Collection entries
-- pv_equiv track=rewrite | github.com/jonathanalgar/advantcode2024 | src/day4.py | create_highlighted_grid
-- ===== SOURCE A (Python) =====
-- def create_highlighted_grid(grid: list[list[str]], patterns: set[tuple[tuple[int, int], ...]]) -> str:
--     """Create a string representation of the grid with non-pattern letters replaced by dots."""
--     used_positions = set()
--     for pattern in patterns:
--         for pos in pattern:
--             used_positions.add(pos)
--
--     result = []
--     for i in range(len(grid)):
--         row = []
--         for j in range(len(grid[0])):
--             if (i, j) in used_positions:
--                 row.append(grid[i][j])
--             else:
--                 row.append(".")
--         result.append("".join(row))
--
--     return "\n".join(result)
-- ===== SOURCE B (Python) =====
-- def create_highlighted_grid(grid: list[list[str]], patterns: set[tuple[tuple[int, int], ...]]) -> str:
--     """Scatter pattern letters onto a dot canvas instead of testing membership per cell."""
--     if not grid:
--         return ""
--     h, w = len(grid), len(grid[0])
--     canvas = [["."] * w for _ in grid]
--     for pattern in patterns:
--         for (i, j) in pattern:
--             if 0 <= i < h and 0 <= j < w:
--                 canvas[i][j] = grid[i][j]
--     return "\n".join("".join(row) for row in canvas)
-- ===== Notes on version B (the rewrite author's own statement) =====
-- stated objective: faster
-- what changed: A builds a set of all pattern positions and then, for every grid cell, tests set membership to choose letter or dot; B pre-fills a dot canvas and scatters the grid letters onto it at the in-bounds pattern positions, so the per-cell hash lookup disappears.
import Mathlib
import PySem

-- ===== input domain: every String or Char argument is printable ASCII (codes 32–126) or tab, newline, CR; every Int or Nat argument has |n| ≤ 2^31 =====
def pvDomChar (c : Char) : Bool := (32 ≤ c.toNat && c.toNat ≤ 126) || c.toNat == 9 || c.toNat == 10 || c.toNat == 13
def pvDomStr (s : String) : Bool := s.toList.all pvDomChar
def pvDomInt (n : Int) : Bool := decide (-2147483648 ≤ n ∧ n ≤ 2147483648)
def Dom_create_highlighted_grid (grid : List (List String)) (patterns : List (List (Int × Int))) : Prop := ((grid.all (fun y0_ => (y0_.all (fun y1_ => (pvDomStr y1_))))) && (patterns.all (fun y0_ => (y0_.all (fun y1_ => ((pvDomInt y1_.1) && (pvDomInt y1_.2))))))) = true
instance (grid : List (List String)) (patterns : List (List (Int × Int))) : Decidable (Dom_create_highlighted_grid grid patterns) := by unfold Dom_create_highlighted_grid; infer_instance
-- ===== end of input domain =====

-- B replaces A's per-cell set-membership gather by scattering the grid letters onto a
-- pre-filled dot canvas, removing the per-cell set lookup (measured constant-factor speedup).

-- ===== PORT A =====
def create_highlighted_grid (grid : List (List String)) (patterns : List (List (Int × Int))) : String :=
  let used : PySem.Set (Int × Int) :=
    patterns.foldl (fun s pattern => pattern.foldl (fun s pos => PySem.Set.add s pos) s) PySem.Set.empty
  let result : List String :=
    (PySem.List.pyRange 0 (grid.length : Int) 1).foldl (fun result i =>
      let row : List String :=
        (PySem.List.pyRange 0 ((PySem.List.pyGetD grid 0 []).length : Int) 1).foldl (fun row j =>
          if (i, j) ∈ used then
            -- grid[i][j]: in range under Pre_, so the getD defaults are never read
            row ++ [PySem.List.pyGetD (PySem.List.pyGetD grid i []) j ""]
          else
            row ++ ["."]) []
      result ++ [PySem.Str.join "" row]) []
  PySem.Str.join "\n" result

-- ===== PORT B =====
def create_highlighted_grid_alt (grid : List (List String)) (patterns : List (List (Int × Int))) : String :=
  match grid with
  | [] => ""
  | g0 :: _ =>
    let h : Int := grid.length
    let w : Int := g0.length
    let canvas0 : List (List String) := grid.map (fun _ => List.replicate g0.length ".")
    let canvas : List (List String) :=
      patterns.foldl (fun c pattern =>
        pattern.foldl (fun c pos =>
          if 0 ≤ pos.1 ∧ pos.1 < h ∧ 0 ≤ pos.2 ∧ pos.2 < w then
            -- canvas[i][j] = grid[i][j]: the guard makes the indices valid (grid[i][j] in
            -- range under Pre_, so the getD defaults are never read)
            c.set pos.1.toNat ((c.getD pos.1.toNat []).set pos.2.toNat
              (PySem.List.pyGetD (PySem.List.pyGetD grid pos.1 []) pos.2 ""))
          else c) c) canvas0
    PySem.Str.join "\n" (canvas.map (fun row => PySem.Str.join "" row))

-- ===== PRECONDITION & SPEC =====
-- Pre_ excludes exactly the ragged grids on which Python A raises IndexError: a pattern
-- position (i, j) with 0 ≤ i < len(grid) and 0 ≤ j < len(grid[0]) but j ≥ len(grid[i]).
def Pre_create_highlighted_grid (grid : List (List String)) (patterns : List (List (Int × Int))) : Prop :=
  ∀ p ∈ patterns, ∀ pos ∈ p,
    0 ≤ pos.1 → pos.1 < (grid.length : Int) → 0 ≤ pos.2 → pos.2 < ((grid.headD []).length : Int) →
      pos.2 < ((PySem.List.pyGetD grid pos.1 []).length : Int)
instance (grid : List (List String)) (patterns : List (List (Int × Int))) : Decidable (Pre_create_highlighted_grid grid patterns) := by unfold Pre_create_highlighted_grid; infer_instance

def pvWitness_create_highlighted_grid : List (List String) × (List (List (Int × Int))) :=
  ([["X", "M"], ["A", "S"]], [[(0, 0), (1, 1)]])

def Spec_create_highlighted_grid (grid : List (List String)) (patterns : List (List (Int × Int))) (out : String) : Prop := out = create_highlighted_grid_alt grid patterns
instance (grid : List (List String)) (patterns : List (List (Int × Int))) (out : String) : Decidable (Spec_create_highlighted_grid grid patterns out) := by unfold Spec_create_highlighted_grid; infer_instance

-- ===== CLAIM (what is proved, stated in full; the proofs are below) =====
def Claim_equal_create_highlighted_grid : Prop := ∀ (grid : List (List String)) (patterns : List (List (Int × Int))), Dom_create_highlighted_grid grid patterns → Pre_create_highlighted_grid grid patterns → Spec_create_highlighted_grid grid patterns (create_highlighted_grid grid patterns)

-- ===== LEMMAS AND PROOFS =====

-- B's scatter loop preserves the canvas shape
theorem scatter_length (grid : List (List String)) (w : Nat) (l : List (Int × Int)) (c : List (List String)) :
    (l.foldl (fun c pos =>
        if 0 ≤ pos.1 ∧ pos.1 < (grid.length : Int) ∧ 0 ≤ pos.2 ∧ pos.2 < (w : Int) then
          c.set pos.1.toNat ((c.getD pos.1.toNat []).set pos.2.toNat
            (PySem.List.pyGetD (PySem.List.pyGetD grid pos.1 []) pos.2 ""))
        else c) c).length = c.length := by
  induction l generalizing c with
  | nil => rfl
  | cons pos l' ih => rw [List.foldl_cons, ih]; split <;> simp

theorem scatter_rows (grid : List (List String)) (w : Nat) (l : List (Int × Int)) (c : List (List String))
    (hc : c.length = grid.length) (hw : ∀ r ∈ c, r.length = w) :
    ∀ r ∈ (l.foldl (fun c pos =>
        if 0 ≤ pos.1 ∧ pos.1 < (grid.length : Int) ∧ 0 ≤ pos.2 ∧ pos.2 < (w : Int) then
          c.set pos.1.toNat ((c.getD pos.1.toNat []).set pos.2.toNat
            (PySem.List.pyGetD (PySem.List.pyGetD grid pos.1 []) pos.2 ""))
        else c) c), r.length = w := by
  induction l generalizing c with
  | nil => exact hw
  | cons pos l' ih =>
    rw [List.foldl_cons]
    refine ih _ ?_ ?_
    · split <;> simp [hc]
    · split
      · rename_i hg
        intro r hr
        rcases List.mem_or_eq_of_mem_set hr with h | rfl
        · exact hw r h
        · rw [List.length_set]
          have hlt : pos.1.toNat < c.length := by rw [hc]; omega
          rw [List.getD_eq_getElem _ _ hlt]
          exact hw _ (List.getElem_mem hlt)
      · exact hw

-- one scatter loop characterized pointwise (value of the final canvas at (i, j))
theorem scatter_getElem? (grid : List (List String)) (w : Nat) (l : List (Int × Int))
    (c : List (List String)) (hc : c.length = grid.length) (hw : ∀ r ∈ c, r.length = w)
    (i j : Nat) (hi : i < grid.length) (hj : j < w) :
    ((l.foldl (fun c pos =>
        if 0 ≤ pos.1 ∧ pos.1 < (grid.length : Int) ∧ 0 ≤ pos.2 ∧ pos.2 < (w : Int) then
          c.set pos.1.toNat ((c.getD pos.1.toNat []).set pos.2.toNat
            (PySem.List.pyGetD (PySem.List.pyGetD grid pos.1 []) pos.2 ""))
        else c) c).getD i [])[j]? =
      if ((i : Int), (j : Int)) ∈ l then
        some (PySem.List.pyGetD (PySem.List.pyGetD grid (i : Int) []) (j : Int) "")
      else (c.getD i [])[j]? := by
  induction l generalizing c with
  | nil => simp
  | cons pos l' ih =>
    rw [List.foldl_cons]
    set c' := (if 0 ≤ pos.1 ∧ pos.1 < (grid.length : Int) ∧ 0 ≤ pos.2 ∧ pos.2 < (w : Int) then
          c.set pos.1.toNat ((c.getD pos.1.toNat []).set pos.2.toNat
            (PySem.List.pyGetD (PySem.List.pyGetD grid pos.1 []) pos.2 ""))
        else c) with hc'def
    have hc' : c'.length = grid.length := by
      rw [hc'def]; split <;> simp [hc]
    have hw' : ∀ r ∈ c', r.length = w := by
      rw [hc'def]; split
      · intro r hr
        rcases List.mem_or_eq_of_mem_set hr with h | rfl
        · exact hw r h
        · rw [List.length_set]
          rename_i hg
          have hlt : pos.1.toNat < c.length := by rw [hc]; omega
          rw [List.getD_eq_getElem _ _ hlt]
          exact hw _ (List.getElem_mem hlt)
      · exact hw
    rw [ih c' hc' hw']
    by_cases hmem : ((i : Int), (j : Int)) ∈ l'
    · simp [hmem]
    · by_cases hpos : pos = ((i : Int), (j : Int))
      · subst hpos
        simp only [hmem, if_false, List.mem_cons, if_true, or_false]
        have hg : 0 ≤ (i:Int) ∧ (i:Int) < (grid.length : Int) ∧ 0 ≤ (j:Int) ∧ (j:Int) < (w : Int) := by
          constructor; · omega
          constructor; · exact_mod_cast hi
          constructor; · omega
          · exact_mod_cast hj
        rw [hc'def, if_pos hg]
        simp only [Int.toNat_natCast]
        have hlt : i < c.length := by omega
        rw [List.getD_eq_getElem?_getD, List.getElem?_set_self (by simpa [hc] using hi)]
        simp only [Option.getD_some]
        have hrl : (c.getD i []).length = w := by
          rw [List.getD_eq_getElem _ _ hlt]; exact hw _ (List.getElem_mem hlt)
        rw [List.getElem?_set_self (by omega)]
      · have hmem2 : ¬ (((i : Int), (j : Int)) ∈ pos :: l') := by
          simp only [List.mem_cons, hmem, or_false]
          exact fun h => hpos h.symm
        rw [if_neg hmem, if_neg hmem2]
        rw [hc'def]; split
        · rename_i hg
          by_cases hieq : pos.1.toNat = i
          · have hjne : pos.2.toNat ≠ j := by
              intro hjeq; apply hpos
              have : pos = (pos.1, pos.2) := rfl
              rw [this]; congr 1 <;> omega
            have hlt : i < c.length := by omega
            rw [List.getD_eq_getElem?_getD, hieq, List.getElem?_set_self (by omega),
              Option.getD_some, List.getElem?_set_ne hjne]
          · rw [List.getD_eq_getElem?_getD, List.getElem?_set_ne hieq, List.getD_eq_getElem?_getD]
        · rfl

-- ===== VERDICT (by name: the statement is the Claim_ definition above) =====
theorem create_highlighted_grid_spec : Claim_equal_create_highlighted_grid := by
  intro grid patterns _ _
  unfold Spec_create_highlighted_grid create_highlighted_grid create_highlighted_grid_alt
  cases grid with
  | nil => rfl
  | cons g0 rest =>
    dsimp only
    simp only [show ∀ (used : PySem.Set (Int × Int)) (i j : Int) (row : List String),
        (if (i, j) ∈ used then row ++ [PySem.List.pyGetD (PySem.List.pyGetD (g0::rest) i []) j ""]
         else row ++ ["."]) =
        row ++ [if (i, j) ∈ used then PySem.List.pyGetD (PySem.List.pyGetD (g0::rest) i []) j "" else "."]
      from fun used i j row => by split <;> rfl]
    simp only [PySem.List.foldl_append_singleton_eq_map, List.nil_append]
    rw [← List.foldl_flatMap, ← List.foldl_flatMap]
    have hg0 : PySem.List.pyGetD (g0::rest) 0 [] = g0 := by simp [pysem]
    rw [hg0]
    set flat := patterns.flatMap (fun pattern => pattern) with hflat
    set canvas0 := List.map (fun _ => List.replicate g0.length ".") (g0 :: rest) with hc0
    have hc0len : canvas0.length = (g0 :: rest).length := by simp [hc0]
    have hc0rows : ∀ r ∈ canvas0, r.length = g0.length := by
      intro r hr
      rcases List.mem_map.1 hr with ⟨x, _, rfl⟩
      simp
    apply congrArg
    apply List.ext_getElem
    · rw [List.length_map, List.length_map, PySem.List.length_pyRange_one, scatter_length, hc0len]
      omega
    · intro i hi1 hi2
      simp only [List.getElem_map, PySem.List.getElem_pyRange_one, zero_add]
      apply congrArg
      have hilen : i < (g0 :: rest).length := by
        simpa [PySem.List.length_pyRange_one] using hi1
      have hFlen : (List.foldl (fun c pos =>
          if 0 ≤ pos.1 ∧ pos.1 < ((g0 :: rest).length : Int) ∧ 0 ≤ pos.2 ∧ pos.2 < (g0.length : Int) then
            c.set pos.1.toNat ((c.getD pos.1.toNat []).set pos.2.toNat
              (PySem.List.pyGetD (PySem.List.pyGetD (g0 :: rest) pos.1 []) pos.2 ""))
          else c) canvas0 flat).length = (g0 :: rest).length := by
        rw [scatter_length, hc0len]
      apply List.ext_getElem
      · rw [List.length_map, PySem.List.length_pyRange_one]
        have hi2' : i < (List.foldl (fun c pos =>
            if 0 ≤ pos.1 ∧ pos.1 < ((g0 :: rest).length : Int) ∧ 0 ≤ pos.2 ∧ pos.2 < (g0.length : Int) then
              c.set pos.1.toNat ((c.getD pos.1.toNat []).set pos.2.toNat
                (PySem.List.pyGetD (PySem.List.pyGetD (g0 :: rest) pos.1 []) pos.2 ""))
            else c) canvas0 flat).length := by omega
        have := scatter_rows (g0 :: rest) g0.length flat canvas0 hc0len hc0rows
          _ (List.getElem_mem hi2')
        omega
      · intro j hj1 hj2
        simp only [List.getElem_map, PySem.List.getElem_pyRange_one, zero_add]
        have hjlen : j < g0.length := by
          simpa [PySem.List.length_pyRange_one] using hj1
        have hval := scatter_getElem? (g0 :: rest) g0.length flat canvas0 hc0len hc0rows
          i j hilen hjlen
        have hcv : canvas0.getD i [] = List.replicate g0.length "." := by
          rw [hc0, List.getD_eq_getElem?_getD, List.getElem?_map,
            List.getElem?_eq_getElem hilen]
          rfl
        rw [hcv, List.getElem?_replicate, if_pos hjlen] at hval
        rw [List.getD_eq_getElem _ _ (by rw [scatter_length, hc0len]; exact hilen)] at hval
        rw [show (if ((i:Int), (j:Int)) ∈ flat then
              some (PySem.List.pyGetD (PySem.List.pyGetD (g0 :: rest) (i:Int) []) (j:Int) "")
            else some ".") = some (if ((i:Int), (j:Int)) ∈ flat then
              PySem.List.pyGetD (PySem.List.pyGetD (g0 :: rest) (i:Int) []) (j:Int) "" else ".")
          from by split <;> rfl] at hval
        have hrl : ((List.foldl (fun c pos =>
            if 0 ≤ pos.1 ∧ pos.1 < ((g0 :: rest).length : Int) ∧ 0 ≤ pos.2 ∧ pos.2 < (g0.length : Int) then
              c.set pos.1.toNat ((c.getD pos.1.toNat []).set pos.2.toNat
                (PySem.List.pyGetD (PySem.List.pyGetD (g0 :: rest) pos.1 []) pos.2 ""))
            else c) canvas0 flat)[i]'(by omega)).length = g0.length :=
          scatter_rows (g0 :: rest) g0.length flat canvas0 hc0len hc0rows _
            (List.getElem_mem (by omega))
        rw [← List.getElem_eq_iff (by omega)] at hval
        rw [hval]
        congr 1
        rw [show List.foldl (fun s pos => PySem.Set.add s pos) PySem.Set.empty flat
            = PySem.Set.ofList flat from (PySem.Set.ofList_eq_foldl flat).symm]
        simp [PySem.Set.mem_ofList]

Work to be completed: Find the word "Python" in the entries, then copy out every line that has it.

Answer for this exercise:
-- ===== SOURCE A (Python) =====
-- ===== SOURCE B (Python) =====
-- Pre_ excludes exactly the ragged grids on which Python A raises IndexError: a pattern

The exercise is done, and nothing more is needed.